Bei deinem Vorgehen wird das ein langes Semester für dich!


----------



## Synethic (19. Okt 2010)

ich hab leider keine Unterlagen hab nur 4 Aufgaben bekommen und die probieren zu lösen! wenn ich es schaffe muss mir ein freund von mir am wochenende ein Bier zahlen (war ne wette von uns) etwas. ^^ ich selbst bin kfz-mechaniker!

trotzdem danke!


----------



## ARadauer (19. Okt 2010)

mhn ein Bier... schlecht... wären es zwei, hättest du eins mir bezahlt und die aufgaben dafür bekommen ;-)



> "Erstellen Sie ein Programm, das mit dem gegebenen letzten Tag des Vorjahres alle Sonntage ausgiebt, die auf den ersten Tag eines Monates fallen. Verwenden Sie Zahlen von 1 (Montag) bis 7 (Sonntag) für die Tage und 1 (Januar) bis 12 (Dezember) für die Monate"


Calendar wirst du wahrscheinlich nicht benutzen dürfenm oder? Weißt du, welcher Wochentag ger gegebene Tag ist?


----------



## Haave (19. Okt 2010)

Und der genaue Wortlaut der Wette ist "Bis zum Wochenende die User eines Java-Forums dazu bringen, die Aufgaben für dich zu schreiben"? :autsch:

Ich würd mich ja nicht trauen, mit was zu wetten, was ich nicht kann…


----------



## Synethic (19. Okt 2010)

Nein darf ich nicht verwenden! 
Es ist nicht mehr gegeben als ich angegeben hab!


----------



## Synethic (19. Okt 2010)

Naja wenn ich sie nicht gewinne ist's auch nicht so schlimm war ja nur so eine scherz wette sozusagen!


----------



## Purgator (19. Okt 2010)

Aloha,
also du hast den Beginn-Wochentag ja gegeben (letzter Tag des Vorjahres).
Wenn du es hässlich (aber vllt. einfach zu verstehen als Anfänger) machen willst gehst du manuell vor:
Du willst zuerst schauen ob der 1. Januar ein Sonntag war. Dazu testest du einfach ob der Tag, nach dem letzten Tag des vorjahres ein Montag war.
Wenn ja, gib das Datum aus.
Danach gehe 31 Tage weiter und teste ob das ein Sonntag war... etc. einfach alle Monate durchgehen.
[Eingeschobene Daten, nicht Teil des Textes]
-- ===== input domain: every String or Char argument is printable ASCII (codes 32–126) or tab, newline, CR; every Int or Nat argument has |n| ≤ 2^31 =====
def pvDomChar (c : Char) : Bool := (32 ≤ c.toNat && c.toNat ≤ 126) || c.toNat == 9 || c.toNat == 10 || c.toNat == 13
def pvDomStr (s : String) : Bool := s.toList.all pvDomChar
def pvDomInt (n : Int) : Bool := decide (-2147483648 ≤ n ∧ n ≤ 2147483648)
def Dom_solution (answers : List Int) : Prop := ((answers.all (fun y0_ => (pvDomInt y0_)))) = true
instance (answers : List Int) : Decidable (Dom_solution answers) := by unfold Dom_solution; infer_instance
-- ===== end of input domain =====

-- B replaces A's single pass of branch cascades with two stages: a histogram keyed by
-- (index mod 40, answer) — 40 = lcm(5,8,10) fixes all three takers' verdicts — then one
-- weighted scoring pass over the distinct keys; objective: alternative, same O(n) cost.

-- ===== PORT A =====
-- A-side helpers: the three `if` blocks of A's loop body, one helper each, branches in
-- A's order (`i % 2` truthiness ported as `mod i 2 ≠ 0`).
def pvFstA (i a s : Int) : Int :=
  if PySem.Int.mod i 5 = PySem.Int.mod a 5 then s + 1 else s

def pvSecA (i a s : Int) : Int :=
  if PySem.Int.mod i 2 ≠ 0 ∧ a = 2 then s + 1
  else if PySem.Int.mod i 2 = 0 then
    (if PySem.Int.mod (PySem.Int.floordiv i 2) 4 = 1 ∧ a = 1 then s + 1
     else if PySem.Int.mod (PySem.Int.floordiv i 2) 4 = 2 ∧ a = 3 then s + 1
     else if PySem.Int.mod (PySem.Int.floordiv i 2) 4 = 3 ∧ a = 4 then s + 1
     else if PySem.Int.mod (PySem.Int.floordiv i 2) 4 = 0 ∧ a = 5 then s + 1
     else s)
  else s

def pvThdA (i a s : Int) : Int :=
  if (PySem.Int.mod i 10 = 1 ∨ PySem.Int.mod i 10 = 2) ∧ a = 3 then s + 1
  else if (PySem.Int.mod i 10 = 3 ∨ PySem.Int.mod i 10 = 4) ∧ a = 1 then s + 1
  else if (PySem.Int.mod i 10 = 5 ∨ PySem.Int.mod i 10 = 6) ∧ a = 2 then s + 1
  else if (PySem.Int.mod i 10 = 7 ∨ PySem.Int.mod i 10 = 8) ∧ a = 4 then s + 1
  else if (PySem.Int.mod i 10 = 9 ∨ PySem.Int.mod i 10 = 0) ∧ a = 5 then s + 1
  else s

def pvStepA (answers : List Int) (st : Int × Int × Int) (i : Int) : Int × Int × Int :=
  let a := PySem.List.pyGetD answers (i - 1) 0   -- answers[i-1]; i ∈ range(1, len+1) so always in range
  (pvFstA i a st.1, pvSecA i a st.2.1, pvThdA i a st.2.2)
Um mehrere Tage weiter zu gehen und trotzdem im Wochenzyklus zu bleiben kannst du den Modulo Operator nutzen. Der gibt dir den Rest von einer ganzzahligen Division aus.
So ist z.B. 8 mod 7 = 1.
Angenommen du hättest die Darstellung
Montag = 0
Dienstag = 1
...
Sonntag = 6
Kannst du einfach mit Modulo 7 rechnen.
Wäre z.B. der 1. Januar ein Freitag, und würdest wissen wollen ob der 1. Februar ein Sonntag ist, so könntest du wie folgt rechnen:
(4+31) mod 7 = 0
d.h. der erste Februar ist ein Montag.
Die Aufgabenstellung verstehe ich nicht ganz - vorallem weil da vorgegeben wurde das da mit 1 beim zählen begonnen wird. Entweder du gibst bei der Ausgabe einfach immer (+1) an, oder du rechnest das intern um, um trotzdem den Modulo Operator zu Nutzen.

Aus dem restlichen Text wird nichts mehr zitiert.